WHAT YOU SHOULD DO: Every line of the following records that includes "match" should be copied.

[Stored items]
○ ○ ○ ○

-- pv_equiv track=rewrite | github.com/rhizomes-project/rhizomes-etl | etl/tools.py | remove_author_job_desc
-- ===== SOURCE A (Python) =====
-- def remove_author_job_desc(values):
--
--     DESC_LIST = [
--         ", Artist",
--         ", Author",
--         ", Collaborator",
--         ", Compiler",
--         ", Contributor",
--         ", Creator",
--         ", Editor",
--         ", Interviewer",
--         ", Occupant ",
--         ", Organizer",
--         ", Photographer",
--         ", Speaker",
--     ]
--
--     if type(values) is not list:
--
--         values = [ values ]
--
--     for idx, value in enumerate(values):
--
--         for desc in DESC_LIST:
--
--             if value.endswith(desc):
--
--                 value = value[ : len(desc) * -1 ]
--                 values[idx] = value
--                 break
--
--     for idx, value in enumerate(values):
--
--         if value.endswith(")"):
--
--             pos = value.find("(")
--             if pos > 8:
--
--                 values[idx] = value[ : pos]
--
--     return values
-- ===== SOURCE B (Python) =====
-- _ROLES = {
--     "Artist", "Author", "Collaborator", "Compiler", "Contributor", "Creator",
--     "Editor", "Interviewer", "Occupant ", "Organizer", "Photographer", "Speaker",
-- }
--
--
-- def remove_author_job_desc(values):
--     # Return-value equivalent to A; like A, mutates the list in place.
--     if type(values) is not list:
--         values = [values]
--     for idx, value in enumerate(values):
--         head, sep, tail = value.rpartition(", ")
--         if sep and tail in _ROLES:
--             value = head
--         if value.endswith(")") and value.find("(") > 8:
--             value = value[: value.find("(")]
--         values[idx] = value
--     return values
-- ===== Notes on version B (the rewrite author's own statement) =====
-- stated objective: faster
-- what changed: Instead of scanning the 12-entry DESC_LIST with endswith per element and a second paren-trimming pass, B does one pass that rpartitions each value on the last ', ' and checks the tail against a set of role words, fusing the paren trim into the same loop.
import Mathlib
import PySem

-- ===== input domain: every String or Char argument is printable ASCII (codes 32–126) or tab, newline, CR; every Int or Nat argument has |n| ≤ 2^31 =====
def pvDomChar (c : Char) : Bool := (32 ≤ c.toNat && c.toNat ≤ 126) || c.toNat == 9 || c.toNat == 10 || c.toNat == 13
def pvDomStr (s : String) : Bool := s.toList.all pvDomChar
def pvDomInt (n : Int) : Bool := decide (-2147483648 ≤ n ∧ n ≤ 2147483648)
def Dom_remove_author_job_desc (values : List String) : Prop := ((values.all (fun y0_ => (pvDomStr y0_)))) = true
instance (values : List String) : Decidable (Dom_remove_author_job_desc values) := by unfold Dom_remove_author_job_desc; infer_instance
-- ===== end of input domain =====

-- B replaces A's 12-fold endswith scan by one rpartition-on-", " + set lookup per element,
-- fused with the paren-trimming pass into a single loop (idiomatic; return value only — the
-- Python versions also mutate the input list in place identically).


-- ===== PORT A =====
-- DESC_LIST, as code-point lists
def pvDescs : List (List Char) :=
  [(", Artist").toList, (", Author").toList, (", Collaborator").toList, (", Compiler").toList,
   (", Contributor").toList, (", Creator").toList, (", Editor").toList, (", Interviewer").toList,
   (", Occupant ").toList, (", Organizer").toList, (", Photographer").toList, (", Speaker").toList]

-- A's inner 'for desc in DESC_LIST: … break' loop on one value
def pvALoop : List (List Char) → List Char → List Char
  | [], v => v
  | d :: ds, v =>
      if PySem.Chars.endswith v d then
        PySem.Chars.slice v none (some ((PySem.Chars.len d : Int) * -1))   -- value[: len(desc) * -1]
      else pvALoop ds v

-- A's second pass, on one value
def pvAParen (v : List Char) : List Char :=
  if PySem.Chars.endswith v [')'] then
    let pos := PySem.Chars.find v ['(']
    if pos > 8 then PySem.Chars.slice v none (some pos) else v
  else v

def remove_author_job_desc (values : List String) : List String :=
  ((values.map (fun v => String.ofList (pvALoop pvDescs v.toList))).map
    (fun v => String.ofList (pvAParen v.toList)))

-- ===== PORT B =====
-- the role words (the _ROLES set; "Occupant " keeps its trailing space)
def pvRoles : List (List Char) :=
  [("Artist").toList, ("Author").toList, ("Collaborator").toList, ("Compiler").toList,
   ("Contributor").toList, ("Creator").toList, ("Editor").toList, ("Interviewer").toList,
   ("Occupant ").toList, ("Organizer").toList, ("Photographer").toList, ("Speaker").toList]

-- hand port of str.rpartition(", ") (PySem has no rpartition): split at the LAST ", ";
-- none = separator absent (Python's ("", "", value) with falsy sep)
def pvRp : List Char → Option (List Char × List Char)
  | [] => none
  | c :: rest =>
      match pvRp rest with
      | some (h, t) => some (c :: h, t)
      | none => if c = ',' ∧ rest.head? = some ' ' then some ([], rest.tail) else none

-- B's loop body on one value
def pvBElem (v : List Char) : List Char :=
  let v1 := match pvRp v with
    | some (h, t) => if t ∈ pvRoles then h else v
    | none => v
  if PySem.Chars.endswith v1 [')'] ∧ PySem.Chars.find v1 ['('] > 8 then
    PySem.Chars.slice v1 none (some (PySem.Chars.find v1 ['(']))
  else v1

def remove_author_job_desc_alt (values : List String) : List String :=
  values.map (fun v => String.ofList (pvBElem v.toList))

-- ===== PRECONDITION & SPEC =====
def Spec_remove_author_job_desc (values : List String) (out : List String) : Prop := out = remove_author_job_desc_alt values
instance (values : List String) (out : List String) : Decidable (Spec_remove_author_job_desc values out) := by unfold Spec_remove_author_job_desc; infer_instance

-- ===== CLAIM (what is proved, stated in full; the proofs are below) =====
def Claim_equal_remove_author_job_desc : Prop := ∀ (values : List String), Dom_remove_author_job_desc values → Spec_remove_author_job_desc values (remove_author_job_desc values)

-- ===== LEMMAS AND PROOFS =====

theorem pvRp_cons_none {c : Char} {t : List Char} (h : pvRp (c :: t) = none) : pvRp t = none := by
  rw [pvRp] at h
  cases ht : pvRp t with
  | some p => obtain ⟨x, y⟩ := p; rw [ht] at h; simp at h
  | none => rfl

theorem pvRp_sound {s h t : List Char} (hs : pvRp s = some (h, t)) :
    s = h ++ ',' :: ' ' :: t ∧ pvRp t = none := by
  induction s generalizing h t with
  | nil => simp [pvRp] at hs
  | cons c rest ih =>
      rw [pvRp] at hs
      cases hr : pvRp rest with
      | some p =>
          obtain ⟨h', t'⟩ := p
          rw [hr] at hs
          simp only [Option.some.injEq, Prod.mk.injEq] at hs
          obtain ⟨rfl, rfl⟩ := hs
          obtain ⟨he, hn⟩ := ih hr
          exact ⟨by rw [he]; rfl, hn⟩
      | none =>
          rw [hr] at hs
          split_ifs at hs with hc
          · obtain ⟨hc1, hc2⟩ := hc
            cases rest with
            | nil => simp at hc2
            | cons a r =>
                simp only [List.head?_cons, Option.some.injEq] at hc2
                simp only [List.tail_cons, Option.some.injEq, Prod.mk.injEq] at hs
                obtain ⟨hh, htt⟩ := hs
                subst hc1; subst hc2
                constructor
                · rw [← hh, ← htt]; rfl
                · rw [← htt]
                  exact pvRp_cons_none hr

theorem pvRp_complete (h t : List Char) (ht : pvRp t = none) :
    pvRp (h ++ ',' :: ' ' :: t) = some (h, t) := by
  induction h with
  | nil =>
      show pvRp (',' :: ' ' :: t) = some ([], t)
      rw [pvRp]
      have h2 : pvRp (' ' :: t) = none := by
        rw [pvRp, ht]; simp
      rw [h2]; simp
  | cons c h ih =>
      show pvRp (c :: (h ++ ',' :: ' ' :: t)) = some (c :: h, t)
      rw [pvRp, ih]

-- a role suffix determines pvRp's answer
theorem pvRp_of_suffix {s r : List Char} (hsuf : (',' :: ' ' :: r) <:+ s) (hr : pvRp r = none) :
    ∃ h, s = h ++ ',' :: ' ' :: r ∧ pvRp s = some (h, r) := by
  obtain ⟨h, rfl⟩ := hsuf
  exact ⟨h, rfl, pvRp_complete h r hr⟩

theorem pvRoles_rp_none : ∀ r ∈ pvRoles, pvRp r = none := by decide

theorem pvDescs_eq : pvDescs = pvRoles.map (fun r => ',' :: ' ' :: r) := by decide

-- A's inner loop computes exactly the rpartition test, for any list of well-formed suffixes
theorem pvALoop_eq (ds : List (List Char))
    (hds : ∀ d ∈ ds, ∃ r, d = ',' :: ' ' :: r ∧ pvRp r = none) (s : List Char) :
    pvALoop ds s = (match pvRp s with
      | some (h, t) => if (',' :: ' ' :: t) ∈ ds then h else s
      | none => s) := by
  induction ds with
  | nil =>
      cases hrp : pvRp s <;> simp [pvALoop]
  | cons d ds ih =>
      obtain ⟨r, rfl, hrnone⟩ := hds d (List.mem_cons_self ..)
      rw [pvALoop]
      by_cases hend : PySem.Chars.endswith s (',' :: ' ' :: r) = true
      · rw [if_pos hend]
        have hsuf : (',' :: ' ' :: r) <:+ s := (PySem.Chars.endswith_iff ..).mp hend
        obtain ⟨h, hseq, hrp⟩ := pvRp_of_suffix hsuf hrnone
        rw [hrp]
        show PySem.Chars.slice s none (some (PySem.Chars.len (',' :: ' ' :: r) * -1))
            = if (',' :: ' ' :: r) ∈ (',' :: ' ' :: r) :: ds then h else s
        rw [if_pos (List.mem_cons_self ..)]
        have hcast : PySem.Chars.len (',' :: ' ' :: r) * -1
            = -(((r.length + 2 : Nat)) : Int) := by
          simp only [PySem.Chars.len_eq, List.length_cons]
          push_cast
          ring
        rw [PySem.Chars.slice_eq_listSlice, hcast,
            PySem.List.slice_to_neg_natCast s (r.length + 2) (by omega), hseq]
        have hl : (h ++ ',' :: ' ' :: r).length - (r.length + 2) = h.length := by
          simp
        rw [hl]
        exact List.take_left ..

      · rw [if_neg hend]
        rw [ih (fun d hd => hds d (List.mem_cons_of_mem _ hd))]
        cases hrp : pvRp s with
        | none => rfl
        | some p =>
            obtain ⟨h, t⟩ := p
            obtain ⟨hseq, -⟩ := pvRp_sound hrp
            by_cases heq : (',' :: ' ' :: t) = (',' :: ' ' :: r)
            · exfalso
              apply hend
              rw [PySem.Chars.endswith_iff, ← heq, hseq]
              exact List.suffix_append h _
            · simp only [List.mem_cons]
              rw [if_congr (Iff.symm (or_iff_right heq)) rfl rfl]

-- A's first pass equals B's rpartition stage
theorem pvStage1_eq (s : List Char) :
    pvALoop pvDescs s = (match pvRp s with
      | some (h, t) => if t ∈ pvRoles then h else s
      | none => s) := by
  have hds : ∀ d ∈ pvDescs, ∃ r, d = ',' :: ' ' :: r ∧ pvRp r = none := by
    intro d hd
    rw [pvDescs_eq, List.mem_map] at hd
    obtain ⟨r, hr, rfl⟩ := hd
    exact ⟨r, rfl, pvRoles_rp_none r hr⟩
  rw [pvALoop_eq pvDescs hds s]
  cases hrp : pvRp s with
  | none => rfl
  | some p =>
      obtain ⟨h, t⟩ := p
      show (if (',' :: ' ' :: t) ∈ pvDescs then h else s) = (if t ∈ pvRoles then h else s)
      have hmem : (',' :: ' ' :: t) ∈ pvDescs ↔ t ∈ pvRoles := by
        rw [pvDescs_eq, List.mem_map]
        constructor
        · rintro ⟨r, hr, heq⟩
          simp only [List.cons.injEq] at heq
          rwa [← heq.2.2]
        · intro ht; exact ⟨t, ht, rfl⟩
      rw [if_congr hmem rfl rfl]

-- A's second pass on a value equals B's fused condition
theorem pvStage2_eq (v : List Char) :
    pvAParen v = (if PySem.Chars.endswith v [')'] ∧ PySem.Chars.find v ['('] > 8 then
      PySem.Chars.slice v none (some (PySem.Chars.find v ['('])) else v) := by
  rw [pvAParen]
  by_cases he : PySem.Chars.endswith v [')'] = true
  · simp only [he, if_true, true_and]
  · simp only [he, if_false, Bool.false_eq_true, false_and, if_false]

theorem pvElem_eq (s : List Char) : pvAParen (pvALoop pvDescs s) = pvBElem s := by
  rw [pvBElem, pvStage2_eq, pvStage1_eq]

-- ===== VERDICT (by name: the statement is the Claim_ definition above) =====
theorem remove_author_job_desc_spec : Claim_equal_remove_author_job_desc := by
  intro values _
  show _ = _
  rw [remove_author_job_desc, remove_author_job_desc_alt, List.map_map]
  apply List.map_congr_left
  intro v _
  simp only [Function.comp, String.toList_ofList]
  rw [pvElem_eq]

○ ○ ○ ○

SOLUTION FOR THIS EXERCISE:
      match pvRp rest with
  let v1 := match pvRp v with
    pvALoop ds s = (match pvRp s with
    pvALoop pvDescs s = (match pvRp s with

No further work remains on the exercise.